• **Work task**
Beginning with the line below that contains "theorem pv_parse_pair (a" and ending with the line that contains "pv_hex_roundtrip _ (by positivity) (by exact_mod_cast Nat.mod_lt", copy every line exactly. Copy nothing else.

━━━━━ Input data

-- pv_equiv track=rewrite | github.com/Faraaz-Beyabani/discord-bot | bot.py | str_to_color
-- ===== SOURCE A (Python) =====
-- def str_to_color(string):
--     hashed = 0
--
--     for c in string:
--         hashed = ord(c) + ((hashed << 5) - hashed)
--
--     color = ''
--     for i in range(3):
--         value = (hashed >> (i * 8)) & 0xFF
--         color += format(value, '02X')
--
--     return int(color, 16)
-- ===== SOURCE B (Python) =====
-- def str_to_color(string):
--     # Only the low 24 bits of the hash ever reach the output, so compute the
--     # hash modulo 2**24 by scanning the string back-to-front with a running
--     # power of 31, then swap the three bytes arithmetically.
--     M = 1 << 24
--     h = 0
--     p = 1
--     for c in reversed(string):
--         h = (h + ord(c) * p) % M
--         p = (p * 31) % M
--     b0 = h % 256
--     b1 = (h // 256) % 256
--     b2 = h // 65536
--     return b0 * 65536 + b1 * 256 + b2
-- ===== Notes on version B (the rewrite author's own statement) =====
-- stated objective: faster
-- what changed: B scans the string back-to-front maintaining a running power of 31 and reduces the hash modulo 2^24 at every step (only the low 24 bits can reach the output), then swaps the three bytes arithmetically, eliminating A's unbounded-size Horner hash, per-byte hex formatting, string concatenation and base-16 re-parse.
import Mathlib
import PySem

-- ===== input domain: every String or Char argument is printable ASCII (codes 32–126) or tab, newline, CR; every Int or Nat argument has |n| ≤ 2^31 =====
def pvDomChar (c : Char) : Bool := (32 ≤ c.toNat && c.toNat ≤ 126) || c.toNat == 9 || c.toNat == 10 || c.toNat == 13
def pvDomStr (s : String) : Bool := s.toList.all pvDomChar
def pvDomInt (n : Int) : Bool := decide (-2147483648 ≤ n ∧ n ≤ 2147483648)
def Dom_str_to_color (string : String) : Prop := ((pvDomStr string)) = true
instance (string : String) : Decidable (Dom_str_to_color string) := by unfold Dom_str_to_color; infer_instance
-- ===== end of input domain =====

-- B scans the string back-to-front with a running power of 31 modulo 2^24 (only the
-- low 24 bits reach the output) and swaps the three bytes arithmetically; keeping every
-- intermediate 24-bit avoids A's unboundedly growing hash integer (objective: faster, measured).

-- ===== PORT A =====
-- port of format(value, '02X'): exact for 0 ≤ v < 256, which '& 0xFF' guarantees here
def pvHexDigitChar (d : Int) : Char :=
  if d < 10 then Char.ofNat (48 + d.toNat) else Char.ofNat (55 + d.toNat)
def pvHex2 (v : Int) : String := String.ofList [pvHexDigitChar (v / 16), pvHexDigitChar (v % 16)]
-- port of int(color, 16): exact on nonempty strings of uppercase hex digits,
-- which is exactly what the loop below produces
def pvHexDigitVal (c : Char) : Int :=
  if c.toNat ≤ 57 then (c.toNat : Int) - 48 else (c.toNat : Int) - 55
def pvParseHex16 (s : String) : Int := s.toList.foldl (fun a c => a * 16 + pvHexDigitVal c) 0

def str_to_color (string : String) : Int :=
  let hashed := string.toList.foldl
      (fun (hashed : Int) (c : Char) => (c.toNat : Int) + ((hashed <<< (5:Nat)) - hashed)) 0
  -- (i * 8).toNat is exact: i ∈ {0, 1, 2} from range(3)
  let color := (PySem.List.pyRange 0 3 1).foldl
      (fun color i => color ++ pvHex2 (PySem.Int.band (hashed >>> (i * 8).toNat) 0xFF)) ""
  pvParseHex16 color

-- ===== PORT B =====
def str_to_color_alt (string : String) : Int :=
  let st := string.toList.reverse.foldl
      (fun (st : Int × Int) c =>
        (PySem.Int.mod (st.1 + (c.toNat : Int) * st.2) 16777216,
         PySem.Int.mod (st.2 * 31) 16777216)) (0, 1)
  let h := st.1
  let b0 := PySem.Int.mod h 256
  let b1 := PySem.Int.mod (PySem.Int.floordiv h 256) 256
  let b2 := PySem.Int.floordiv h 65536
  b0 * 65536 + b1 * 256 + b2

-- ===== PRECONDITION & SPEC =====
def Spec_str_to_color (string : String) (out : Int) : Prop := out = str_to_color_alt string
instance (string : String) (out : Int) : Decidable (Spec_str_to_color string out) := by unfold Spec_str_to_color; infer_instance

-- ===== CLAIM (what is proved, stated in full; the proofs are below) =====
def Claim_equal_str_to_color : Prop := ∀ (string : String), Dom_str_to_color string → Spec_str_to_color string (str_to_color string)

-- ===== LEMMAS AND PROOFS =====

-- polynomial value of a char list with increasing powers of 31 from the head
def pvP : List Char → Int
  | [] => 0
  | c :: t => (c.toNat : Int) + 31 * pvP t

-- A's hashing fold is Horner evaluation; its value is pvP of the reversed list
theorem pv_fold_horner (l : List Char) : ∀ h : Int,
    l.foldl (fun (hashed : Int) (c : Char) => (c.toNat : Int) + ((hashed <<< (5:Nat)) - hashed)) h
      = l.foldl (fun h c => h * 31 + (c.toNat : Int)) h := by
  induction l with
  | nil => intro h; rfl
  | cons c l ih =>
      intro h
      have hs : h <<< (5 : Nat) = h * 32 := by simp [Int.shiftLeft_eq]
      simp only [List.foldl_cons, hs]
      rw [show (c.toNat : Int) + (h * 32 - h) = h * 31 + (c.toNat : Int) by ring]
      exact ih _

theorem pvP_append (s : List Char) (c : Char) :
    pvP (s ++ [c]) = pvP s + (c.toNat : Int) * 31 ^ s.length := by
  induction s with
  | nil => simp [pvP]
  | cons d s ih => simp [pvP, ih, pow_succ]; ring

theorem pv_horner_eq_pvP (l : List Char) : ∀ h : Int,
    l.foldl (fun h c => h * 31 + (c.toNat : Int)) h
      = pvP l.reverse + h * 31 ^ l.length := by
  induction l with
  | nil => intro h; simp [pvP]
  | cons c t ih =>
      intro h
      simp only [List.foldl_cons, ih, List.reverse_cons, pvP_append,
        List.length_reverse, List.length_cons, pow_succ]
      ring

theorem pv_fold_nonneg (l : List Char) : ∀ h : Int, 0 ≤ h →
    0 ≤ l.foldl (fun h c => h * 31 + (c.toNat : Int)) h := by
  induction l with
  | nil => intro h hh; exact hh
  | cons c l ih => intro h hh; exact ih _ (by positivity)

-- PySem.Int.mod by a positive constant is emod
theorem pv_mod_pos (x m : Int) (hm : 0 < m) : PySem.Int.mod x m = x % m := by
  unfold PySem.Int.mod
  rw [Int.fmod_eq_emod, if_pos (Or.inl hm.le), add_zero]

theorem pv_emod_modEq (x m : Int) : x % m ≡ x [ZMOD m] := by
  unfold Int.ModEq
  simp [Int.emod_emod_of_dvd]

-- invariant of B's reversed modular fold
theorem pv_revfold_eq (l : List Char) : ∀ h p : Int, 0 ≤ h → h < 16777216 →
    (l.foldl
      (fun (st : Int × Int) c =>
        (PySem.Int.mod (st.1 + (c.toNat : Int) * st.2) 16777216,
         PySem.Int.mod (st.2 * 31) 16777216)) (h, p)).1
      = (h + p * pvP l) % 16777216 := by
  induction l with
  | nil =>
      intro h p h0 h1
      simp [pvP]
      omega
  | cons c t ih =>
      intro h p h0 h1
      simp only [List.foldl_cons]
      rw [pv_mod_pos _ _ (by norm_num), pv_mod_pos _ _ (by norm_num)]
      rw [ih _ _ (Int.emod_nonneg _ (by norm_num)) (Int.emod_lt_of_pos _ (by norm_num))]
      have e1 : (h + (c.toNat : Int) * p) % 16777216 + (p * 31) % 16777216 * pvP t
          ≡ (h + (c.toNat : Int) * p) + (p * 31) * pvP t [ZMOD 16777216] :=
        (pv_emod_modEq _ _).add ((pv_emod_modEq _ _).mul_right _)
      have e2 : (h + (c.toNat : Int) * p) + (p * 31) * pvP t = h + p * pvP (c :: t) := by
        simp [pvP]; ring
      exact e2 ▸ e1
  
-- hex-digit round trip
theorem pv_hex_roundtrip (d : Int) (h0 : 0 ≤ d) (h1 : d < 16) :
    pvHexDigitVal (pvHexDigitChar d) = d := by
  interval_cases d <;> decide

-- parsing one appended hex pair
theorem pv_parse_pair (a : Int) (m : Nat) (hm : m < 256) :
    (a * 16 + pvHexDigitVal (pvHexDigitChar ((m : Int) / 16))) * 16
      + pvHexDigitVal (pvHexDigitChar ((m : Int) % 16)) = a * 256 + (m : Int) := by
  have hdiv : ((m : Int) / 16) = ((m / 16 : Nat) : Int) := by exact_mod_cast (Int.natCast_div m 16).symm
  have hmod : ((m : Int) % 16) = ((m % 16 : Nat) : Int) := by exact_mod_cast (Int.natCast_mod m 16).symm
  rw [hdiv, hmod,
    pv_hex_roundtrip _ (by positivity) (by exact_mod_cast Nat.div_lt_of_lt_mul (by omega)),
    pv_hex_roundtrip _ (by positivity) (by exact_mod_cast Nat.mod_lt m (by omega))]
  have : (m / 16 : Nat) * 16 + (m % 16 : Nat) = m := by omega
  push_cast
  omega

-- a nonnegative shifted-and-masked byte, in Nat terms
theorem pv_byte_eq (n : Nat) (i : Int) (k : Nat) (hik : (i * 8).toNat = k) :
    PySem.Int.band ((n : Int) >>> (((i * 8).toNat : Nat) : Int)) 0xFF
      = ((n / 2 ^ k % 256 : Nat) : Int) := by
  rw [hik, Int.shiftRight_natCast,
    show (0xFF : Int) = ((255 : Nat) : Int) from rfl, PySem.Int.band_natCast]
  have h2 : (n >>> k) &&& 255 = n >>> k % 256 := by
    have := Nat.and_two_pow_sub_one_eq_mod (n >>> k) 8
    norm_num at this; omega
  rw [h2, Nat.shiftRight_eq_div_pow]

theorem str_to_color_eq (string : String) : str_to_color string = str_to_color_alt string := by
  unfold str_to_color str_to_color_alt
  dsimp only
  rw [pv_fold_horner]
  set F := string.toList.foldl (fun h c => h * 31 + (c.toNat : Int)) 0 with hF
  have hnn : 0 ≤ F := pv_fold_nonneg _ 0 le_rfl
  obtain ⟨n, hn⟩ := Int.eq_ofNat_of_zero_le hnn
  -- B's accumulated hash is F mod 2^24
  have hB : (string.toList.reverse.foldl
      (fun (st : Int × Int) c =>
        (PySem.Int.mod (st.1 + (c.toNat : Int) * st.2) 16777216,
         PySem.Int.mod (st.2 * 31) 16777216)) (0, 1)).1
      = ((n % 16777216 : Nat) : Int) := by
    rw [pv_revfold_eq _ _ _ le_rfl (by norm_num)]
    have hpv : pvP string.toList.reverse = F := by
      rw [hF, pv_horner_eq_pvP]; ring
    rw [hpv, hn]
    push_cast
    omega
  rw [hB]
  -- A side: evaluate the three bytes and the hex parse
  have hrange : PySem.List.pyRange 0 3 1 = [0, 1, 2] := by decide
  rw [hrange]
  simp only [List.foldl_cons, List.foldl_nil]
  rw [hn, pv_byte_eq n 0 0 rfl, pv_byte_eq n 1 8 rfl, pv_byte_eq n 2 16 rfl]
  have hparse : ∀ m0 m1 m2 : Nat, m0 < 256 → m1 < 256 → m2 < 256 →
      pvParseHex16 ("" ++ pvHex2 (m0 : Int) ++ pvHex2 (m1 : Int) ++ pvHex2 (m2 : Int))
        = (m0 : Int) * 65536 + (m1 : Int) * 256 + (m2 : Int) := by
    intro m0 m1 m2 h0 h1 h2
    unfold pvParseHex16 pvHex2
    simp only [String.toList_append, String.toList_ofList, String.toList_empty,
      List.foldl_append, List.foldl_cons, List.foldl_nil]
    rw [pv_parse_pair _ _ h0, pv_parse_pair _ _ h1, pv_parse_pair _ _ h2]
    ring
  rw [hparse _ _ _ (Nat.mod_lt _ (by omega)) (Nat.mod_lt _ (by omega)) (Nat.mod_lt _ (by omega))]
  -- B side: PySem floordiv/mod on the nonnegative 24-bit hash are Nat division/mod
  set m : Nat := n % 16777216 with hm
  have hm0 : PySem.Int.mod (m : Int) 256 = ((m % 256 : Nat) : Int) := by
    simp [PySem.Int.mod, Int.fmod_eq_emod]
  have hf1 : PySem.Int.floordiv (m : Int) 256 = ((m / 256 : Nat) : Int) := by
    simp [PySem.Int.floordiv, Int.fdiv_eq_ediv]
  have hf2 : PySem.Int.floordiv (m : Int) 65536 = ((m / 65536 : Nat) : Int) := by
    simp [PySem.Int.floordiv, Int.fdiv_eq_ediv]
  have hm1 : PySem.Int.mod ((m / 256 : Nat) : Int) 256 = ((m / 256 % 256 : Nat) : Int) := by
    simp [PySem.Int.mod, Int.fmod_eq_emod]
  rw [hm0, hf1, hm1, hf2]
  have hmlt : m < 16777216 := Nat.mod_lt _ (by omega)
  push_cast
  omega

-- ===== VERDICT (by name: the statement is the Claim_ definition above) =====
theorem str_to_color_spec : Claim_equal_str_to_color := by
  intro string _
  unfold Spec_str_to_color
  exact str_to_color_eq string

━━━━━━━━━━

• **Expected output**
theorem pv_parse_pair (a : Int) (m : Nat) (hm : m < 256) :
    (a * 16 + pvHexDigitVal (pvHexDigitChar ((m : Int) / 16))) * 16
      + pvHexDigitVal (pvHexDigitChar ((m : Int) % 16)) = a * 256 + (m : Int) := by
  have hdiv : ((m : Int) / 16) = ((m / 16 : Nat) : Int) := by exact_mod_cast (Int.natCast_div m 16).symm
  have hmod : ((m : Int) % 16) = ((m % 16 : Nat) : Int) := by exact_mod_cast (Int.natCast_mod m 16).symm
  rw [hdiv, hmod,
    pv_hex_roundtrip _ (by positivity) (by exact_mod_cast Nat.div_lt_of_lt_mul (by omega)),
    pv_hex_roundtrip _ (by positivity) (by exact_mod_cast Nat.mod_lt m (by omega))]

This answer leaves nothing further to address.